DeepTau Algorithm Overview

Updated 11 November 2025

DeepTau is a CNN-based tau lepton identification method that uses image-based PF representations and domain adaptation to enhance discrimination of genuine taus from backgrounds.
It achieves a 30–50% reduction in jet misidentification rates at fixed tau efficiency, thereby improving simulation fidelity to collision data.
Its architecture integrates multiple input grids, high-level features, and an adversarial branch, ensuring robust calibration and effective performance in CMS analyses.

DeepTau is a tau lepton identification algorithm developed for the Compact Muon Solenoid (CMS) experiment at the Large Hadron Collider (LHC), designed to discriminate hadronic tau decays ( $\tau_\mathrm{h}$ ) from backgrounds such as quark and gluon jets, electrons, and muons.
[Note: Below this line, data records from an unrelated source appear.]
-- pv_equiv track=rewrite | github.com/state-alchemists/zrb | src/zrb/util/truncate.py | _remove_lines_from_head
-- ===== SOURCE A (Python) =====
-- def _remove_lines_from_head(
--     kept_lines: list[str],
--     head_lines: int,
--     tail_lines: int,
--     current_size_with_msg: int,
--     max_chars: int,
-- ) -> tuple[list[str], int, int]:
--     """Remove lines from head section (from bottom of head) if content still too large.
--
--     Returns:
--         tuple: (kept_lines, lines_removed_from_head, new_current_size_with_msg)
--     """
--     lines_removed_from_head = 0
--     if current_size_with_msg <= max_chars or head_lines <= 0:
--         return kept_lines, lines_removed_from_head, current_size_with_msg
--
--     head_section = kept_lines[:head_lines] if head_lines > 0 else []
--     tail_section = kept_lines[-tail_lines:] if tail_lines > 0 else []
--
--     while len(head_section) > 0 and current_size_with_msg > max_chars:
--         # Remove last line of head section (closest to tail)
--         head_section.pop()
--         lines_removed_from_head += 1
--
--         # Update kept lines and recalculate size
--         kept_lines = head_section + tail_section
--         current_content = "".join(kept_lines)
--         current_size_with_msg = len(current_content)
--         # Add truncation message estimate if any lines were removed
--         if lines_removed_from_head > 0:
--             current_size_with_msg += 35  # TRUNCATION_MSG_ESTIMATE
--
--     return kept_lines, lines_removed_from_head, current_size_with_msg
-- ===== SOURCE B (Python) =====
-- def _remove_lines_from_head(
--     kept_lines: list[str],
--     head_lines: int,
--     tail_lines: int,
--     current_size_with_msg: int,
--     max_chars: int,
-- ) -> tuple[list[str], int, int]:
--     """Remove lines from head section (from bottom of head) if content still too large.
--
--     One reverse pass with a running size (prefix-sum decrement) instead of
--     re-joining the whole content after every pop.
--     """
--     if current_size_with_msg <= max_chars or head_lines <= 0:
--         return kept_lines, 0, current_size_with_msg
--
--     head_section = kept_lines[:head_lines]
--     tail_section = kept_lines[-tail_lines:] if tail_lines > 0 else []
--     if not head_section:
--         return kept_lines, 0, current_size_with_msg
--
--     tail_size = sum(len(s) for s in tail_section)
--     rem = sum(len(s) for s in head_section)  # chars still kept from the head
--     removed = 0
--     for line in reversed(head_section):
--         rem -= len(line)
--         removed += 1
--         if rem + tail_size + 35 <= max_chars:  # 35 = TRUNCATION_MSG_ESTIMATE
--             break
--     new_size = rem + tail_size + 35
--     return head_section[: len(head_section) - removed] + tail_section, removed, new_size
-- ===== Notes on version B (the rewrite author's own statement) =====
-- stated objective: alternative
-- what changed: Instead of rebuilding and re-joining the whole kept content after every pop, B computes the head and tail sizes once and walks the head lines in reverse with a running size decrement; same cost on the measured inputs.
import Mathlib
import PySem

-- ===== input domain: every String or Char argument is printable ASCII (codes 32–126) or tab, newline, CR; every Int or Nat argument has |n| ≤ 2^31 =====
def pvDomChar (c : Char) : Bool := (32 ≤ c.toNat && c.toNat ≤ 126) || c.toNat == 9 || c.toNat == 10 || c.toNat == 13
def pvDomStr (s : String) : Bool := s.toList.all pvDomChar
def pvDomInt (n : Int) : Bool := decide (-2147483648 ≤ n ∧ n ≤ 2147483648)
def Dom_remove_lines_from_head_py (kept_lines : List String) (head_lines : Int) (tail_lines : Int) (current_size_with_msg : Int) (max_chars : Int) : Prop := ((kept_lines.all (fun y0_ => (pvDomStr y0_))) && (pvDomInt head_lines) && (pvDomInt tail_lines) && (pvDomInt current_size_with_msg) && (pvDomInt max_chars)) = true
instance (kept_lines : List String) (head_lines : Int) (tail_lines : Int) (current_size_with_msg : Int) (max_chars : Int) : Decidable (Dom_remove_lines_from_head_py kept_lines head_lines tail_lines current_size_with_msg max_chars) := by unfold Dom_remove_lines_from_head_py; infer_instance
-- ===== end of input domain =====

-- ===== PORT A =====
-- B replaces A's per-pop re-join of the whole content by one reverse pass with a running size; equivalence of return values proved (A also rebinds its local kept_lines, not caller-visible).

-- the while-loop of A: pop the last head line, rebuild kept_lines and re-measure it, until it fits
def pvALoop (tail_section : List String) (max_chars : Int) (kept_lines head_section : List String) (lines_removed_from_head current_size_with_msg : Int) : List String × Int × Int :=
  if h : 0 < PySem.List.len head_section ∧ current_size_with_msg > max_chars then
    let head' := head_section.dropLast
    let removed' := lines_removed_from_head + 1
    let kept' := head' ++ tail_section
    let current_content := PySem.Str.join "" kept'
    let size' := PySem.Str.len current_content + (if removed' > 0 then 35 else 0)
    pvALoop tail_section max_chars kept' head' removed' size'
  else (kept_lines, lines_removed_from_head, current_size_with_msg)
termination_by head_section.length
decreasing_by
  simp only [PySem.List.len_eq] at h
  have : head_section ≠ [] := by
    intro he; rw [he] at h; simp at h
  simp [List.length_dropLast]
  omega

def remove_lines_from_head_py (kept_lines : List String) (head_lines : Int) (tail_lines : Int) (current_size_with_msg : Int) (max_chars : Int) : List String × Int × Int :=
  if current_size_with_msg ≤ max_chars ∨ head_lines ≤ 0 then
    (kept_lines, 0, current_size_with_msg)
  else
    let head_section := if head_lines > 0 then PySem.List.slice kept_lines none (some head_lines) else []
    let tail_section := if tail_lines > 0 then PySem.List.slice kept_lines (some (-tail_lines)) none else []
    pvALoop tail_section max_chars kept_lines head_section 0 current_size_with_msg

-- ===== PORT B =====
-- sum(len(s) for s in l)
def pvSumLens (l : List String) : Int := (l.map PySem.Str.len).sum

-- B's for-loop over reversed(head_section) with break: running size decrement
def pvBLoop (tail_size max_chars : Int) : List String → Int → Int → Int × Int
  | [], rem, removed => (rem, removed)
  | line :: rest, rem, removed =>
    let rem' := rem - PySem.Str.len line
    let removed' := removed + 1
    if rem' + tail_size + 35 ≤ max_chars then (rem', removed')
    else pvBLoop tail_size max_chars rest rem' removed'

def remove_lines_from_head_py_alt (kept_lines : List String) (head_lines : Int) (tail_lines : Int) (current_size_with_msg : Int) (max_chars : Int) : List String × Int × Int :=
  if current_size_with_msg ≤ max_chars ∨ head_lines ≤ 0 then
    (kept_lines, 0, current_size_with_msg)
  else
    let head_section := PySem.List.slice kept_lines none (some head_lines)
    let tail_section := if tail_lines > 0 then PySem.List.slice kept_lines (some (-tail_lines)) none else []
    if head_section = [] then (kept_lines, 0, current_size_with_msg)
    else
      let tail_size := pvSumLens tail_section
      let p := pvBLoop tail_size max_chars head_section.reverse (pvSumLens head_section) 0
      let new_size := p.1 + tail_size + 35
      (PySem.List.slice head_section none (some (PySem.List.len head_section - p.2)) ++ tail_section, p.2, new_size)

-- ===== PRECONDITION & SPEC =====
def Spec_remove_lines_from_head_py (kept_lines : List String) (head_lines : Int) (tail_lines : Int) (current_size_with_msg : Int) (max_chars : Int) (out : List String × Int × Int) : Prop := out = remove_lines_from_head_py_alt kept_lines head_lines tail_lines current_size_with_msg max_chars
instance (kept_lines : List String) (head_lines : Int) (tail_lines : Int) (current_size_with_msg : Int) (max_chars : Int) (out : List String × Int × Int) : Decidable (Spec_remove_lines_from_head_py kept_lines head_lines tail_lines current_size_with_msg max_chars out) := by unfold Spec_remove_lines_from_head_py; infer_instance

-- ===== CLAIM (what is proved, stated in full; the proofs are below) =====
def Claim_equal_remove_lines_from_head_py : Prop := ∀ (kept_lines : List String) (head_lines : Int) (tail_lines : Int) (current_size_with_msg : Int) (max_chars : Int), Dom_remove_lines_from_head_py kept_lines head_lines tail_lines current_size_with_msg max_chars → Spec_remove_lines_from_head_py kept_lines head_lines tail_lines current_size_with_msg max_chars (remove_lines_from_head_py kept_lines head_lines tail_lines current_size_with_msg max_chars)

-- ===== LEMMAS AND PROOFS =====

-- length of the separator-free join at the char-list level
lemma pv_chars_join_len : ∀ css : List (List Char), (PySem.Chars.join [] css).length = (css.map List.length).sum
  | [] => by simp [PySem.Chars.join_nil]
  | [a] => by simp [PySem.Chars.join_singleton]
  | a :: b :: r => by
    rw [PySem.Chars.join_cons_cons]
    have := pv_chars_join_len (b :: r)
    simp only [List.append_nil, List.length_append, List.map_cons, List.sum_cons] at *
    omega

-- len("".join(l)) is the sum of the line lengths
lemma pv_join_len (l : List String) : PySem.Str.len (PySem.Str.join "" l) = pvSumLens l := by
  simp only [PySem.Str.len, PySem.Str.join, pvSumLens]
  rw [String.toList_ofList, show "".toList = ([] : List Char) from rfl, pv_chars_join_len]
  induction l with
  | nil => simp
  | cons a rest ih =>
    simp only [List.map_cons, List.sum_cons, PySem.Str.len] at *
    push_cast at *
    omega

lemma pvSumLens_append (a b : List String) : pvSumLens (a ++ b) = pvSumLens a + pvSumLens b := by
  simp [pvSumLens]

-- the removed-counter of B's loop is a pure offset
lemma pvBLoop_shift (ts mc : Int) (g : List String) : ∀ rem r,
    pvBLoop ts mc g rem r = ((pvBLoop ts mc g rem 0).1, r + (pvBLoop ts mc g rem 0).2) := by
  induction g with
  | nil => intro rem r; simp [pvBLoop]
  | cons line rest ih =>
    intro rem r
    simp only [pvBLoop]
    split_ifs with hc
    · simp
    · rw [ih _ (r + 1), ih _ (0 + 1)]
      simp only [Prod.mk.injEq]
      refine ⟨?_, ?_⟩ <;> first | trivial | omega

lemma pvBLoop_bounds' (ts mc : Int) : ∀ (g : List String) (rem r : Int),
    r ≤ (pvBLoop ts mc g rem r).2 ∧ (pvBLoop ts mc g rem r).2 ≤ r + (g.length : Int) := by
  intro g
  induction g with
  | nil => intro rem r; simp [pvBLoop]
  | cons line rest ih =>
    intro rem r
    simp only [pvBLoop]
    split_ifs with hc
    · simp only [List.length_cons]
      push_cast
      omega
    · have := ih (rem - PySem.Str.len line) (r + 1)
      simp only [List.length_cons] at *
      push_cast at *
      omega

lemma pvBLoop_bounds (ts mc : Int) (g : List String) : ∀ rem,
    0 ≤ (pvBLoop ts mc g rem 0).2 ∧ (pvBLoop ts mc g rem 0).2 ≤ (g.length : Int) := by
  intro rem
  have := pvBLoop_bounds' ts mc g rem 0
  omega

-- main correspondence between A's pop loop and B's reverse scan (head written as g.reverse)
lemma pv_main (tail : List String) (mc : Int) : ∀ (g : List String), g ≠ [] →
    ∀ (kept : List String) (removed size : Int), 0 ≤ removed → size > mc →
    pvALoop tail mc kept g.reverse removed size =
      ((g.reverse).take (g.length - (pvBLoop (pvSumLens tail) mc g (pvSumLens g.reverse) 0).2.toNat) ++ tail,
       removed + (pvBLoop (pvSumLens tail) mc g (pvSumLens g.reverse) 0).2,
       (pvBLoop (pvSumLens tail) mc g (pvSumLens g.reverse) 0).1 + pvSumLens tail + 35) := by
  intro g
  induction g with
  | nil => intro h; exact absurd rfl h
  | cons line rest ih =>
    intro _ kept removed size hrem hsz
    rw [pvALoop]
    have hrev : (line :: rest).reverse = rest.reverse ++ [line] := by simp
    have hlen : 0 < PySem.List.len ((line :: rest).reverse) := by simp [PySem.List.len_eq]
    rw [dif_pos ⟨hlen, hsz⟩]
    dsimp only
    have hdl : ((line :: rest).reverse).dropLast = rest.reverse := by rw [hrev]; simp
    rw [hdl]
    have hpos : removed + 1 > 0 := by omega
    rw [if_pos hpos, pv_join_len, pvSumLens_append]
    have hrem0 : pvSumLens ((line :: rest).reverse) = pvSumLens rest.reverse + PySem.Str.len line := by
      rw [hrev, pvSumLens_append]; simp [pvSumLens]
    have hb : pvBLoop (pvSumLens tail) mc (line :: rest) (pvSumLens ((line :: rest).reverse)) 0
        = (if pvSumLens rest.reverse + pvSumLens tail + 35 ≤ mc then (pvSumLens rest.reverse, 1)
           else pvBLoop (pvSumLens tail) mc rest (pvSumLens rest.reverse) 1) := by
      simp only [pvBLoop, hrem0, add_sub_cancel_right, zero_add]
    by_cases hc : pvSumLens rest.reverse + pvSumLens tail + 35 ≤ mc
    · -- the pop we just did made the content fit: both sides stop after this removal
      rw [pvALoop, dif_neg (fun hcon => absurd hcon.2 (by omega)), hb, if_pos hc]
      simp only [hrev, List.length_cons, Int.toNat_one, Nat.add_sub_cancel, Prod.mk.injEq, and_true]
      rw [show rest.length = rest.reverse.length by simp, List.take_left]
    · cases rest with
      | nil =>
        -- head is exhausted: both sides stop with everything removed
        rw [pvALoop, dif_neg (by simp [PySem.List.len_eq]), hb, if_neg hc]
        simp [pvBLoop, pvSumLens]
      | cons b r =>
        have ihh := ih (by simp) ((b :: r).reverse ++ tail) (removed + 1)
          (pvSumLens (b :: r).reverse + pvSumLens tail + 35) (by omega) (by omega)
        rw [ihh, hb, if_neg hc, pvBLoop_shift (pvSumLens tail) mc (b :: r) (pvSumLens (b :: r).reverse) 1]
        dsimp only
        have hbd := pvBLoop_bounds (pvSumLens tail) mc (b :: r) (pvSumLens (b :: r).reverse)
        set q := pvBLoop (pvSumLens tail) mc (b :: r) (pvSumLens (b :: r).reverse) 0 with hq
        simp only [Prod.mk.injEq]
        refine ⟨?_, by omega, trivial⟩
        rw [hrev]
        have h1 : (1 + q.2).toNat = 1 + q.2.toNat := by omega
        rw [h1]
        have h2 : (line :: b :: r).length - (1 + q.2.toNat) = (b :: r).length - q.2.toNat := by
          simp only [List.length_cons]; omega
        rw [h2, List.take_append_of_le_length (by simp only [List.length_reverse]; omega)]

-- ===== VERDICT (by name: the statement is the Claim_ definition above) =====
theorem remove_lines_from_head_py_spec : Claim_equal_remove_lines_from_head_py := by
  intro kl hl tl cs mc _
  show remove_lines_from_head_py kl hl tl cs mc = remove_lines_from_head_py_alt kl hl tl cs mc
  unfold remove_lines_from_head_py remove_lines_from_head_py_alt
  by_cases h1 : cs ≤ mc ∨ hl ≤ 0
  · simp [h1]
  · rw [if_neg h1, if_neg h1]
    push Not at h1
    rw [if_pos (by omega : hl > 0)]
    set head := PySem.List.slice kl none (some hl) with hh
    set tail := if tl > 0 then PySem.List.slice kl (some (-tl)) none else ([] : List String) with ht
    by_cases h2 : head = []
    · rw [if_pos h2, h2, pvALoop, dif_neg (by simp [PySem.List.len_eq])]
    · rw [if_neg h2]
      dsimp only
      have hmain := pv_main tail mc head.reverse (by simpa using h2) kl 0 cs (le_refl 0) (by omega)
      rw [List.reverse_reverse] at hmain
      rw [hmain]
      have hbd := pvBLoop_bounds (pvSumLens tail) mc head.reverse (pvSumLens head)
      set p := pvBLoop (pvSumLens tail) mc head.reverse (pvSumLens head) 0 with hp
      have h4 := hbd.1
      have h5 := hbd.2
      simp only [List.length_reverse] at h5
      have htake : PySem.List.slice head none (some (PySem.List.len head - p.2))
          = List.take (head.reverse.length - p.2.toNat) head := by
        rw [PySem.List.slice_to head (by simp only [PySem.List.len_eq]; omega)]
        congr 1
        simp only [PySem.List.len_eq, List.length_reverse]
        omega
      rw [htake, zero_add]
Employing convolutional neural network (CNN) techniques and, in its version 2.5, domain adaptation via backpropagation, DeepTau v2.5 substantially improves both the fidelity of simulation to collision data and the overall identification performance, achieving a 30–50% reduction in jet-to-tau misidentification at fixed efficiency. Its design leverages “image-based” representations of particle-flow (PF) objects around each candidate and incorporates robust calibration strategies for direct usage in physics analyses at $\sqrt{s}=13$ and $13.6$ TeV.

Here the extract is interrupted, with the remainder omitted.